[Study material]
-=-=-
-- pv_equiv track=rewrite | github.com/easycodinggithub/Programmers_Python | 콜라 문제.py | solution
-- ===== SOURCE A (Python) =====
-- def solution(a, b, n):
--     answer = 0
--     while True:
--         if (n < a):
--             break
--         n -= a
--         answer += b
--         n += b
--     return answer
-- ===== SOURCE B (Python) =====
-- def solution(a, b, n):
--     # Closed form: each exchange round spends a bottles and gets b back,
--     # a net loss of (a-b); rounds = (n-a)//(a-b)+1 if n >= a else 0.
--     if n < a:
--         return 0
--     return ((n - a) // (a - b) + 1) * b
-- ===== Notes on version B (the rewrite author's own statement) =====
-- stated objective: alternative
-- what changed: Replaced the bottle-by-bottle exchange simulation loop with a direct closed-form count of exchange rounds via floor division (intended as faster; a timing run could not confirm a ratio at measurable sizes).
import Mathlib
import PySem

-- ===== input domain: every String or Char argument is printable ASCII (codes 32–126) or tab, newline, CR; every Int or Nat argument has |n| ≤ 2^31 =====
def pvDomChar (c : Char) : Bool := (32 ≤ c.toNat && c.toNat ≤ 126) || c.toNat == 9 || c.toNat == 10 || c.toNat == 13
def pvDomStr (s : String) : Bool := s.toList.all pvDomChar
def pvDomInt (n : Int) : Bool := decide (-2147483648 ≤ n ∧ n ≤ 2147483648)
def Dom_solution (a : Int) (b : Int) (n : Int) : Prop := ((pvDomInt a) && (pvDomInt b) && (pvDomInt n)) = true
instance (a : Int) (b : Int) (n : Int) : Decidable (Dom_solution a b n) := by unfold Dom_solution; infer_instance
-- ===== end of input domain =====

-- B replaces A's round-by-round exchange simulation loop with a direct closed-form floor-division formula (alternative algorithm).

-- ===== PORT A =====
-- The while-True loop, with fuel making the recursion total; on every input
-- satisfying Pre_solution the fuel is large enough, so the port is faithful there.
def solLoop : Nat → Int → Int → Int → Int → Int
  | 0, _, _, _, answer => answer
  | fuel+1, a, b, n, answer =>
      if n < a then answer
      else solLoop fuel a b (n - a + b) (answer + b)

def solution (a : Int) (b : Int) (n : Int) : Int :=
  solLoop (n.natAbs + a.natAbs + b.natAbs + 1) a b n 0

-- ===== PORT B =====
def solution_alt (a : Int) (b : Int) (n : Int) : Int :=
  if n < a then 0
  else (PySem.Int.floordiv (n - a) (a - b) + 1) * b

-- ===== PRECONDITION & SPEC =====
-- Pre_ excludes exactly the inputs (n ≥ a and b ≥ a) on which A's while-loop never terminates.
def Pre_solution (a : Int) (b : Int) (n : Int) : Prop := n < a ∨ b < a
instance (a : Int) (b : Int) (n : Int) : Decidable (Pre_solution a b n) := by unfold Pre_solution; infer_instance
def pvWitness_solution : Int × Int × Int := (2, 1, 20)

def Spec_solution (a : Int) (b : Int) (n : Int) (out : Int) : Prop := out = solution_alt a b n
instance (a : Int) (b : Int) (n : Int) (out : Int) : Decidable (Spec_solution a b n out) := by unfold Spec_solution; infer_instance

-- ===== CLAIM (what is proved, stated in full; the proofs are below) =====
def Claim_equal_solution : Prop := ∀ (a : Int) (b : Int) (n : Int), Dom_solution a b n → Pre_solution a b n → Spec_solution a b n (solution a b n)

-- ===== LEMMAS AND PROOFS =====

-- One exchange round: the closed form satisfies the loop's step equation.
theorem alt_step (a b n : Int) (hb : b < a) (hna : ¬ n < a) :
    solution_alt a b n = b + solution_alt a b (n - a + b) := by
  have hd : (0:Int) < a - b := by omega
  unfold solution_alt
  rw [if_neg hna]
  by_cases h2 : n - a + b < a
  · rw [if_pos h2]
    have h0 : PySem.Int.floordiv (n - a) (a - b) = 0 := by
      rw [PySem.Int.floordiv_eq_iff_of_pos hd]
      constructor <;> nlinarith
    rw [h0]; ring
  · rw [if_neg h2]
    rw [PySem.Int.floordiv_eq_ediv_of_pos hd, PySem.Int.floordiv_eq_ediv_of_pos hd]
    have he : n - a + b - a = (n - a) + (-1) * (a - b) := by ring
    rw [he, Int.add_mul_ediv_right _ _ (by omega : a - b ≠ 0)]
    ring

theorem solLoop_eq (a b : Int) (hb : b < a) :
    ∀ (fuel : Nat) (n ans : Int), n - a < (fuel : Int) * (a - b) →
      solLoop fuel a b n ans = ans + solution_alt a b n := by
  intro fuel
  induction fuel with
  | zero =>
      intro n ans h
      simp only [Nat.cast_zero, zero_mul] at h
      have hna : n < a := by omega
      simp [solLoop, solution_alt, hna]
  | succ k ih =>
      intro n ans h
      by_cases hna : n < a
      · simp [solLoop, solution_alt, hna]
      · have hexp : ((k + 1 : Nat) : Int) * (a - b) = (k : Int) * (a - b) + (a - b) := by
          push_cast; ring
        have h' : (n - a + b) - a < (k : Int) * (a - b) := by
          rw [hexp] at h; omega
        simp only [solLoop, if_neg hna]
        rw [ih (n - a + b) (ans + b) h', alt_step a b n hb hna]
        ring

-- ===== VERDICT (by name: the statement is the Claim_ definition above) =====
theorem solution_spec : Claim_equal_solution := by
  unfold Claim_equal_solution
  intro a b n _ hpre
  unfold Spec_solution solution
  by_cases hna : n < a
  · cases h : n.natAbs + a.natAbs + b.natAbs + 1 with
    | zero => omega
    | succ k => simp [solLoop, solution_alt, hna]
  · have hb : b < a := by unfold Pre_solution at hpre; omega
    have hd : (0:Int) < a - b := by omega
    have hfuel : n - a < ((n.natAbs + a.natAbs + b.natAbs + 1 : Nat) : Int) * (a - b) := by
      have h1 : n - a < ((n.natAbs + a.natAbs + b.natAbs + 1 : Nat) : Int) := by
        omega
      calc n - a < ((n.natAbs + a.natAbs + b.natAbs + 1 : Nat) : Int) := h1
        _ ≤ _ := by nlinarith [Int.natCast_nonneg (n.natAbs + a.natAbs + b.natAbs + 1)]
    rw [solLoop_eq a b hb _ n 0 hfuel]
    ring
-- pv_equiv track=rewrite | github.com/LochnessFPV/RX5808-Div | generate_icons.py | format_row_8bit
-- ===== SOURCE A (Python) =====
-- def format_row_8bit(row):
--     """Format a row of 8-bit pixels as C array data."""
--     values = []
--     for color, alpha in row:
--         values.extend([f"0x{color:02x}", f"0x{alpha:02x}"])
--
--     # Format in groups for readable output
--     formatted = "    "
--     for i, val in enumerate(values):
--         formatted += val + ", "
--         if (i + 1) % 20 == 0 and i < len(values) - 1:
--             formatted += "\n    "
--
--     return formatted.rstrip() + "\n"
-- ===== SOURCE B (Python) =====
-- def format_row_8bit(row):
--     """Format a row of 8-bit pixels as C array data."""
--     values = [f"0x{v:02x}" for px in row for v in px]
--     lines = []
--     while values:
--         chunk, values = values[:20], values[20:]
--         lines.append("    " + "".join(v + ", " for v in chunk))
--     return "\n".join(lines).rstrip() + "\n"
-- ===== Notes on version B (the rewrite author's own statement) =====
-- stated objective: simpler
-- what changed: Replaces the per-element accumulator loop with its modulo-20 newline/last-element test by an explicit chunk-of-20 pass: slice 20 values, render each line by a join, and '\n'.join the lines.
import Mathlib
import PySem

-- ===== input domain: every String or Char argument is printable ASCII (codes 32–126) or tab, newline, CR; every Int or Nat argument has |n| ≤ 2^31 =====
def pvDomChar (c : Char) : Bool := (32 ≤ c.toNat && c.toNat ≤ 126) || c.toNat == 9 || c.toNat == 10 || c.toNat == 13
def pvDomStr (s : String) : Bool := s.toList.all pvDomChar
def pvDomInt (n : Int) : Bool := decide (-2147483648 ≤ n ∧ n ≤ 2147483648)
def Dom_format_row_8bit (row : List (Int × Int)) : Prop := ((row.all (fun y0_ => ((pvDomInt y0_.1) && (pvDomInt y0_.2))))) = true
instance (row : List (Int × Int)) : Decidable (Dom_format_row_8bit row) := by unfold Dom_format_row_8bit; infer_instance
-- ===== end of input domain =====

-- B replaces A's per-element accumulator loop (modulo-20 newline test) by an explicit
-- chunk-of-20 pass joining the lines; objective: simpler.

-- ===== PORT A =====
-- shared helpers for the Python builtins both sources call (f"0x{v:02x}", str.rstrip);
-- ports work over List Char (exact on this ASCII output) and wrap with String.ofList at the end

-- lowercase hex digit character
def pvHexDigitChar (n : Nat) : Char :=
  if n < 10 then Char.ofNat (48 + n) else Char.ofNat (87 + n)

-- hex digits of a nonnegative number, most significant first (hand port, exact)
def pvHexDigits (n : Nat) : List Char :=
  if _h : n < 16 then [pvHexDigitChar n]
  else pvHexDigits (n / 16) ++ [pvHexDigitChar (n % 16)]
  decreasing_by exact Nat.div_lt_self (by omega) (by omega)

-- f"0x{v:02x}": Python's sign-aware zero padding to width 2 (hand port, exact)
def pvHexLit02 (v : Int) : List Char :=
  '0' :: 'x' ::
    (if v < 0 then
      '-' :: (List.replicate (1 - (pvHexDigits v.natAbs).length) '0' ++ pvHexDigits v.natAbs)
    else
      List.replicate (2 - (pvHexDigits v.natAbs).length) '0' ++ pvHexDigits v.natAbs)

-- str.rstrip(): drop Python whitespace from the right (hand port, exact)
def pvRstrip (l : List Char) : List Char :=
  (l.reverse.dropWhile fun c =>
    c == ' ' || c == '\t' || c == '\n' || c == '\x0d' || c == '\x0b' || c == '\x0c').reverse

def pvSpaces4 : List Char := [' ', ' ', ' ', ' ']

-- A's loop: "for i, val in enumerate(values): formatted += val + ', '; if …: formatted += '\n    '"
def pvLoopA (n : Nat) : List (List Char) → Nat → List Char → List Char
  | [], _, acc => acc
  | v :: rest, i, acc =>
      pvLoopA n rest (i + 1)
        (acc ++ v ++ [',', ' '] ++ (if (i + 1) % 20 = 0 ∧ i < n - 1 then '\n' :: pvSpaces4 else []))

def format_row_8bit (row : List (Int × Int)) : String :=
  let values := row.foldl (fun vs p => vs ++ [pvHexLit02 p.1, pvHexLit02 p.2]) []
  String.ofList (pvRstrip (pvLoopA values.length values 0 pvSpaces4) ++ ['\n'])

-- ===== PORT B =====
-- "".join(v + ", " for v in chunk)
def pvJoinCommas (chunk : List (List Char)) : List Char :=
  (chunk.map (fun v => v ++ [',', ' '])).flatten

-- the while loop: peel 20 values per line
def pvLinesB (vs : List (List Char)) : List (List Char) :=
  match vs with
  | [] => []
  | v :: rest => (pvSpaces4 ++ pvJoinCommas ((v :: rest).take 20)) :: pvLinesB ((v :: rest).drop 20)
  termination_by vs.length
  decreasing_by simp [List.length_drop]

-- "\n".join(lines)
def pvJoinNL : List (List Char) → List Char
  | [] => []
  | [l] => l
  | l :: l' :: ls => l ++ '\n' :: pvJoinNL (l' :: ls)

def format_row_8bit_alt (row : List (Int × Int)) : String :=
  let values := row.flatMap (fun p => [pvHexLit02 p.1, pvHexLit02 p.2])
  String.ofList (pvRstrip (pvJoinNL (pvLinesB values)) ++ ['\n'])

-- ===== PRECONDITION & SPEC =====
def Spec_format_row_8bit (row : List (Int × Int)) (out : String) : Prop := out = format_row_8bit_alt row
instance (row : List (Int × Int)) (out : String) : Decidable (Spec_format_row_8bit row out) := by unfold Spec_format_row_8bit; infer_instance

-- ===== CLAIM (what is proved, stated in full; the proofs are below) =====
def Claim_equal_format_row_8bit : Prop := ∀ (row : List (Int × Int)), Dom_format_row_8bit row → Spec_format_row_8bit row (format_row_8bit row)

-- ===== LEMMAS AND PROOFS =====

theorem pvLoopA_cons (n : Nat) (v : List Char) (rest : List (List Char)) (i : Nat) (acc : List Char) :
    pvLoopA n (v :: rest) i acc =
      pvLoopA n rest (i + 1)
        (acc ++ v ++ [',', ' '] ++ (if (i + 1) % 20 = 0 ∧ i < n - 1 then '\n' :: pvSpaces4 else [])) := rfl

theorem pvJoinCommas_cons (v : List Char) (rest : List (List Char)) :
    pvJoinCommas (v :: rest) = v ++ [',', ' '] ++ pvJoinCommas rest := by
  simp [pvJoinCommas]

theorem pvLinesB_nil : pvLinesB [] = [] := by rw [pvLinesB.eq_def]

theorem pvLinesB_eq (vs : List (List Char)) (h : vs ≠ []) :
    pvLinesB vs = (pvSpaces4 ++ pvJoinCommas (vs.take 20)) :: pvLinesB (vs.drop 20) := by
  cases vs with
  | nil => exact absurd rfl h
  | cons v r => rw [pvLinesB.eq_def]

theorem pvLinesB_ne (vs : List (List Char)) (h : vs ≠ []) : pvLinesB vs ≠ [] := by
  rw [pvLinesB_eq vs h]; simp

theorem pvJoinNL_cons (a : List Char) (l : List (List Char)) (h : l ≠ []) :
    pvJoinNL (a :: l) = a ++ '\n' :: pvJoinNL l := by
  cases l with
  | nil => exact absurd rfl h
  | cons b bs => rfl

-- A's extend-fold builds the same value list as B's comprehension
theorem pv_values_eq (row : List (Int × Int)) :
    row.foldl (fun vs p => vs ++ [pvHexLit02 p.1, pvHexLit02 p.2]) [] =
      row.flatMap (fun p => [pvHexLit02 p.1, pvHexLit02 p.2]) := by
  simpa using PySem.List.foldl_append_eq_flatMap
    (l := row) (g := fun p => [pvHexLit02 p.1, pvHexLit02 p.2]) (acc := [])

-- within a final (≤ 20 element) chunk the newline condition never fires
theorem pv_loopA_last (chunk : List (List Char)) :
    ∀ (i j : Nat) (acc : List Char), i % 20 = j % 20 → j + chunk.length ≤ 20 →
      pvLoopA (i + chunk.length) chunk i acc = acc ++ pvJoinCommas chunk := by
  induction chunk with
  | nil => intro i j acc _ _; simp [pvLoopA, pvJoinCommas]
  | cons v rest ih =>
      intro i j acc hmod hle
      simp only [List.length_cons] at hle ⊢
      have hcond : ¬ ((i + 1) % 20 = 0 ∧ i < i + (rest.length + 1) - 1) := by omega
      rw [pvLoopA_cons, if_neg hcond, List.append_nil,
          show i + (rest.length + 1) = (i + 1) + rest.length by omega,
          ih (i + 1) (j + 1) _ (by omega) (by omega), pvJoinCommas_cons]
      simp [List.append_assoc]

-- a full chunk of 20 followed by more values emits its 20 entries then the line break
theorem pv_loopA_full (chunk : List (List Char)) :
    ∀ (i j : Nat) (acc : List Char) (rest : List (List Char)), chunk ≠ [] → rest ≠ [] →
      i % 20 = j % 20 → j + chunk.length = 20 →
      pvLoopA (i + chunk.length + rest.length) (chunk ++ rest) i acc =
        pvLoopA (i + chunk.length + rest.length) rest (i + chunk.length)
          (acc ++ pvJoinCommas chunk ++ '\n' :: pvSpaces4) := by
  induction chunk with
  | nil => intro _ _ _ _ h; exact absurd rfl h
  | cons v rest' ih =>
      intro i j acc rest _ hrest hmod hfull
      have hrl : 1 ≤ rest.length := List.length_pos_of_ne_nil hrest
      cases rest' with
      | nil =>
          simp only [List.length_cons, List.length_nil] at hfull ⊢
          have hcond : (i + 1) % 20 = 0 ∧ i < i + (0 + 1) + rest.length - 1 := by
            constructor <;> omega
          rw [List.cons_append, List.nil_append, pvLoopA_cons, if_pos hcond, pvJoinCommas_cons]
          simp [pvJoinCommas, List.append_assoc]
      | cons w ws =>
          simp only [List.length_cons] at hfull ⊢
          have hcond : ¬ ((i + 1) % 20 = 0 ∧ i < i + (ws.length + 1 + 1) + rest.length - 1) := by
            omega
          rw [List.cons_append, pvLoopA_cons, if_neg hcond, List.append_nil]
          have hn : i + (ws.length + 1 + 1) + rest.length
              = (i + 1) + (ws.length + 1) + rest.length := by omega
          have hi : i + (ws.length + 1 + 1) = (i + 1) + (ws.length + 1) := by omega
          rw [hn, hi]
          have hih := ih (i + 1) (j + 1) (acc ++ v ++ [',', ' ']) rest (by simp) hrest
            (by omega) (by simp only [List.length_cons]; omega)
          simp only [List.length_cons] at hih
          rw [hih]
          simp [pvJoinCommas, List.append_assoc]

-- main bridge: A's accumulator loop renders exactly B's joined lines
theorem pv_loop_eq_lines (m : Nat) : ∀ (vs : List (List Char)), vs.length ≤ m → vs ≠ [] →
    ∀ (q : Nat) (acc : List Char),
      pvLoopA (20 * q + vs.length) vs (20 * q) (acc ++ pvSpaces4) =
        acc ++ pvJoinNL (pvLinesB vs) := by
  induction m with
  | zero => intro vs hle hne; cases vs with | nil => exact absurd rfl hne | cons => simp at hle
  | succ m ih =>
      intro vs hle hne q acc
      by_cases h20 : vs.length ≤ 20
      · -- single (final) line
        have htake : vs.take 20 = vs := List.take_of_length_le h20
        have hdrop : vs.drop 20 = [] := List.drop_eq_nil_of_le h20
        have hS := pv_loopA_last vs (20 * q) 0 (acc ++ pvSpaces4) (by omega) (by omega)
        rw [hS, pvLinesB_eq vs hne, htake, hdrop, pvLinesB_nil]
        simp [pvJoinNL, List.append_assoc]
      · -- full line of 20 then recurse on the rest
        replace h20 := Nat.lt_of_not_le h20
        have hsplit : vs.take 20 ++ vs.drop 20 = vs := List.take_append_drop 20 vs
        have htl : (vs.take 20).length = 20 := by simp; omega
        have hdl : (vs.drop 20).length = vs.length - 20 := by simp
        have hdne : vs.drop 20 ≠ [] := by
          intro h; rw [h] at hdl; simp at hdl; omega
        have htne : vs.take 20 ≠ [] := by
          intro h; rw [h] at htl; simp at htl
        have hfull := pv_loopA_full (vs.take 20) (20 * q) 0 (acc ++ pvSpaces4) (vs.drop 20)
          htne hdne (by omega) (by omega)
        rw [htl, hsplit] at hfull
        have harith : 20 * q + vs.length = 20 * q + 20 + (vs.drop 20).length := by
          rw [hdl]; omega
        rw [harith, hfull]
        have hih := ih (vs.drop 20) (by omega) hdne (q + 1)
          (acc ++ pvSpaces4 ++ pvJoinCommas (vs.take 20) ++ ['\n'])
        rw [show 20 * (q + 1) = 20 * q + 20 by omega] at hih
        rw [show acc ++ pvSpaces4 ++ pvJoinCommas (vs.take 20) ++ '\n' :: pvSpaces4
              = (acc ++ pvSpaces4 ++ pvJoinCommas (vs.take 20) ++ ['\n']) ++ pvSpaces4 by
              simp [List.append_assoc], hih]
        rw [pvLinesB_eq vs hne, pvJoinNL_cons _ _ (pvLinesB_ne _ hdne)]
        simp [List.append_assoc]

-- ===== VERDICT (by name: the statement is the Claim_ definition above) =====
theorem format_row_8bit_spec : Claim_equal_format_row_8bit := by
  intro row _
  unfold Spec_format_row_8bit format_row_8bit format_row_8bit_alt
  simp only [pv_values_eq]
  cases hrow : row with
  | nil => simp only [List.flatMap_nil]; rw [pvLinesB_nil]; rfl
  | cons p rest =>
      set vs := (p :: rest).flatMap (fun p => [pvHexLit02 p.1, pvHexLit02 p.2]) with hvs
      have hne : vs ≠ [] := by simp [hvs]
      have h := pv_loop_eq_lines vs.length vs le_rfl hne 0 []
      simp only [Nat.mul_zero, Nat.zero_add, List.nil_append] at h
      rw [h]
-=-=-
[Problem to solve]
Within the listing above, tally the lines holding the word "track". Give the tally only.

[Result of the task]
2